Notes from You and Your Research

Notes from “You and Your Research” lecture (pdf) by Richard Hamming:

  • “Luck favours the prepared mind.” Luck is important in research but it is not the only thing. People do things again and again, luck usually gives you results only once. Prepared mind inspects the situation, thinks hard about something and performs in the right direction. It’s only partly luck, not fully.

  • One of the characteristics of successful scientists is having courage. Once you get your courage and believe that you can do important problems, you can. If you think you can’t, almost surely you are not going to. Courage is one of the things that Shannon had.

  • When you are famous it is hard to work on small problems. This is what did Shannon in. After information theory, what do you do for an encore? The great scientists often make this error. They fail to continue to plant the little acorns from which the mighty oak trees grow. They try to get the big thing right off. And that isn’t the way things go. So that is another reason why you find that when you get early recognition it seems to sterilize you.

  • “Knowledge and productivity are like compound interest.” Given two people of approximately the same ability and one person who works ten percent more than the other, the latter will more than twice outproduce the former. The more you know, the more you learn; the more you learn, the more you can do; the more you can do, the more the opportunity - it is very much like compound interest.

  • Another important trait – ambiguity. Most people like to believe something is or is not true. Great scientists tolerate ambiguity very well. They believe the theory enough to go ahead; they doubt it enough to notice the errors and faults so they can step forward and create the new replacement theory. If you believe too much you’ll never notice the flaws; if you doubt too much you won’t get started. It requires a lovely balance.

  • Think about “What are the important problems in my field?”. If you do not work on an important problem, it’s unlikely you’ll do important work. It’s perfectly obvious. Great scientists have thought through, in a careful way, a number of important problems in their field, and they keep an eye on wondering how to attack them. “Important” means guaranteed a Nobel Prize and any sum of money you want to mention. We didn’t work on (1) time travel, (2) teleportation, and (3) anti-gravity. They are not important problems because we do not have an attack. It’s not the consequence that makes a problem important, it is that you have a reasonable attack. That is what makes a problem important. Most scientists don’t work on important problems in this sense.
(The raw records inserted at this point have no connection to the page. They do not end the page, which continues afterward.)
theorem pv_env_one (env : Int) (k p j : Nat) :
    (pvInsertZeroSlot (Int.land env ((1 : Int) <<< k - 1)) p).testBit j
      = (if j < p then (decide (j < k) && env.testBit j)
         else if j = p then false
         else (decide (j - 1 < k) && env.testBit (j - 1))) := by
  rw [pv_tb_ins, pv_env_zero, pv_env_zero]
  by_cases h1 : j < p
  · have h2 : ¬ (p < j) := by omega
    simp [h1, h2]
  · by_cases h2 : j = p
    · have h3 : ¬ (p < j) := by omega
      simp [h1, h2, h3]
    · have h3 : p < j := by omega
      simp [h1, h2, h3]

theorem pv_env_two (env : Int) (k l h j : Nat) (hlh : l < h) :
    (pvInsertZeroSlot (pvInsertZeroSlot (Int.land env ((1 : Int) <<< k - 1)) l) h).testBit j
      = (if j < l then (decide (j < k) && env.testBit j)
         else if j = l then false
         else if j < h then (decide (j - 1 < k) && env.testBit (j - 1))
         else if j = h then false
         else (decide (j - 2 < k) && env.testBit (j - 2))) := by
  rw [pv_tb_ins, pv_env_one, pv_env_one]
  by_cases c1 : j < l
  · have d1 : j < h := by omega
    have d2 : ¬ h < j := by omega
    simp [c1, d1, d2]
  · by_cases c2 : j = l
    · subst c2
      have d2 : ¬ h < j := by omega
      have d3 : ¬ j < j := by omega
      simp [hlh, d2, d3]
    · by_cases c3 : j < h
      · have d2 : ¬ h < j := by omega
        simp [c1, c2, c3, d2]
      · by_cases c4 : j = h
        · subst c4
          have d3 : ¬ j < j := by omega
          simp [c1, c2, d3]
        · have h2 : h < j := by omega
          have e1 : ¬ (j - 1 < l) := by omega
          have e2 : ¬ (j - 1 = l) := by omega
          have e3 : j - 1 - 1 = j - 2 := by omega
          simp [c1, c2, c3, c4, h2, e1, e2, e3]

theorem pv_te_two (env q1 q2 : Int) (N l h : Nat)
    (hq1 : (l : Int) = q1) (hq2 : (h : Int) = q2) (hlh : l < h) (hhN : h < N) (j : Nat) :
    (if j < l then (decide (j < N - 2) && env.testBit j)
     else if j = l then false
     else if j < h then (decide (j - 1 < N - 2) && env.testBit (j - 1))
     else if j = h then false
     else (decide (j - 2 < N - 2) && env.testBit (j - 2)))
    = (decide ((j : Int) < (N : Int) ∧ (j : Int) ≠ q1 ∧ (j : Int) ≠ q2)
        && env.testBit (j - pvCnt q1 q2 j)) := by
  have hcnt : pvCnt q1 q2 j
      = (if l < j then 1 else 0) + (if h < j then 1 else 0) := by
    unfold pvCnt; split_ifs <;> omega
  rw [hcnt]
  by_cases c1 : j < l
  · have d1 : decide ((j : Int) < (N : Int) ∧ (j : Int) ≠ q1 ∧ (j : Int) ≠ q2) = true := by
      simp only [decide_eq_true_eq]; omega
    have d2 : decide (j < N - 2) = true := by simp only [decide_eq_true_eq]; omega
    have d3 : j - (0 + 0) = j := by omega
    simp only [if_pos c1, d1, d2, if_neg (by omega : ¬ l < j), if_neg (by omega : ¬ h < j), d3,
      Bool.true_and]
  · by_cases c2 : j = l
    · have d1 : decide ((j : Int) < (N : Int) ∧ (j : Int) ≠ q1 ∧ (j : Int) ≠ q2) = false := by
        simp only [decide_eq_false_iff_not]; omega
      rw [if_neg c1, if_pos c2, d1, Bool.false_and]
    · by_cases c3 : j < h
      · have d1 : decide ((j : Int) < (N : Int) ∧ (j : Int) ≠ q1 ∧ (j : Int) ≠ q2) = true := by
          simp only [decide_eq_true_eq]; omega
        have d2 : decide (j - 1 < N - 2) = true := by simp only [decide_eq_true_eq]; omega
        have d3 : j - (1 + 0) = j - 1 := by omega
        simp only [if_neg c1, if_neg c2, if_pos c3, d1, d2, if_pos (by omega : l < j),
          if_neg (by omega : ¬ h < j), d3, Bool.true_and]
      · by_cases c4 : j = h
        · have d1 : decide ((j : Int) < (N : Int) ∧ (j : Int) ≠ q1 ∧ (j : Int) ≠ q2) = false := by
            simp only [decide_eq_false_iff_not]; omega
          rw [if_neg c1, if_neg c2, if_neg c3, if_pos c4, d1, Bool.false_and]
        · have d1 : decide ((j : Int) < (N : Int) ∧ (j : Int) ≠ q1 ∧ (j : Int) ≠ q2)
              = decide (j - 2 < N - 2) := by
            apply decide_eq_decide.mpr; omega
          have d3 : j - (1 + 1) = j - 2 := by omega
          rw [if_neg c1, if_neg c2, if_neg c3, if_neg c4, ← d1,
            if_pos (by omega : l < j), if_pos (by omega : h < j), d3]


theorem pv_te_one (env q1 q2 : Int) (N p : Nat) (hpN : p < N)
    (hiff : ∀ i : Nat, i < N → (((i : Int) ≠ q1 ∧ (i : Int) ≠ q2) ↔ i ≠ p))
    (hcnt : ∀ i : Nat, i ≤ N → pvCnt q1 q2 i = if p < i then 1 else 0) (j : Nat) :
    (if j < p then (decide (j < N - 1) && env.testBit j)
     else if j = p then false
     else (decide (j - 1 < N - 1) && env.testBit (j - 1)))
    = (decide ((j : Int) < (N : Int) ∧ (j : Int) ≠ q1 ∧ (j : Int) ≠ q2)
        && env.testBit (j - pvCnt q1 q2 j)) := by
  by_cases c1 : j < p
  · have d1 : decide ((j : Int) < (N : Int) ∧ (j : Int) ≠ q1 ∧ (j : Int) ≠ q2) = true := by
      simp only [decide_eq_true_eq]
      refine ⟨by omega, (hiff j (by omega)).mpr (by omega)⟩
    have d2 : decide (j < N - 1) = true := by simp only [decide_eq_true_eq]; omega
    have d3 : j - (if p < j then 1 else 0) = j := by rw [if_neg (by omega : ¬ p < j)]; omega
    rw [hcnt j (by omega)]
    simp only [if_pos c1, d1, d2, d3, Bool.true_and]
  · by_cases c2 : j = p
    · have d1 : decide ((j : Int) < (N : Int) ∧ (j : Int) ≠ q1 ∧ (j : Int) ≠ q2) = false := by
        simp only [decide_eq_false_iff_not]
        intro hx
        exact ((hiff j (by omega)).mp ⟨hx.2.1, hx.2.2⟩) c2
      rw [hcnt j (by omega), if_neg c1, if_pos c2, d1, Bool.false_and]
    · by_cases c3 : j < N
      · have d1 : decide ((j : Int) < (N : Int) ∧ (j : Int) ≠ q1 ∧ (j : Int) ≠ q2) = true := by
          simp only [decide_eq_true_eq]
          refine ⟨by omega, (hiff j c3).mpr c2⟩
        have d2 : decide (j - 1 < N - 1) = true := by simp only [decide_eq_true_eq]; omega
        have d3 : j - (if p < j then 1 else 0) = j - 1 := by
          rw [if_pos (by omega : p < j)]
        rw [hcnt j (by omega)]
        simp only [if_neg c1, if_neg c2, d1, d2, d3, Bool.true_and]
      · have d1 : decide ((j : Int) < (N : Int) ∧ (j : Int) ≠ q1 ∧ (j : Int) ≠ q2) = false := by
          simp only [decide_eq_false_iff_not]; omega
        have d2 : decide (j - 1 < N - 1) = false := by simp only [decide_eq_false_iff_not]; omega
        rw [if_neg c1, if_neg c2, d1, d2, Bool.false_and, Bool.false_and]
  • Most great scientists know many important problems. They have something between 10 and 20 important problems for which they are looking for an attack. And when they see a new idea come up, one hears them say “Well that bears on this problem.” They drop all the other things and get after it. Now of course lots of times it doesn’t work out, but you don’t have to hit many of them to do some great science. It’s kind of easy. One of the chief tricks is to live a long time!

  • It is not sufficient to do a job, you have to sell it (a topic perceived as very distasteful). ‘Selling’ to a scientist is an awkward thing to do. It’s very ugly; you shouldn’t have to do it. The world is supposed to be waiting, and when you do something great, they should rush out and welcome it. But the fact is everyone is busy with their own work. You must present it so well that they will set aside what they are doing, look at what you’ve done, read it, and come back and say, “Yes, that was good.”

  • If it is so easy, why do so many people, with all their talents, fail? Well, one of the reasons is drive and commitment. The people who do great work with less ability but who are committed to it, get more done than those who have great skill and dabble in it, who work during the day and go home and do other things and come back and work the next day. They don’t have the deep commitment that is apparently necessary for really first-class work. They turn out lots of good work, but we were talking, remember, about first-class work. There is a difference. Good people, very talented people, almost always turn out good work. We’re talking about the outstanding work, the type of work that gets the Nobel Prize and gets recognition.

  • If you really want to be a first-class scientist you need to know yourself, your weaknesses, your strengths, and your bad faults. How can you convert a fault to an asset? How can you convert a situation where you haven’t got enough manpower to move into a direction when that’s exactly what you need to do? History teaches that the successful scientist changed the viewpoint and what was a defect became an asset. You should know how to convert a situation from one view to another which would increase the chance of success.

  • He concludes by saying: “In summary, some of the reasons why so many people who have greatness within their grasp don’t succeed are: they don’t work on important problems, they don’t become emotionally involved, they don’t try and change what is difficult to some other situation which is easily done but is still important, and they keep giving themselves alibis why they don’t. They keep saying that it is a matter of luck. I’ve told you how easy it is; furthermore I’ve told you how to reform. Therefore, go forth and become great scientists!”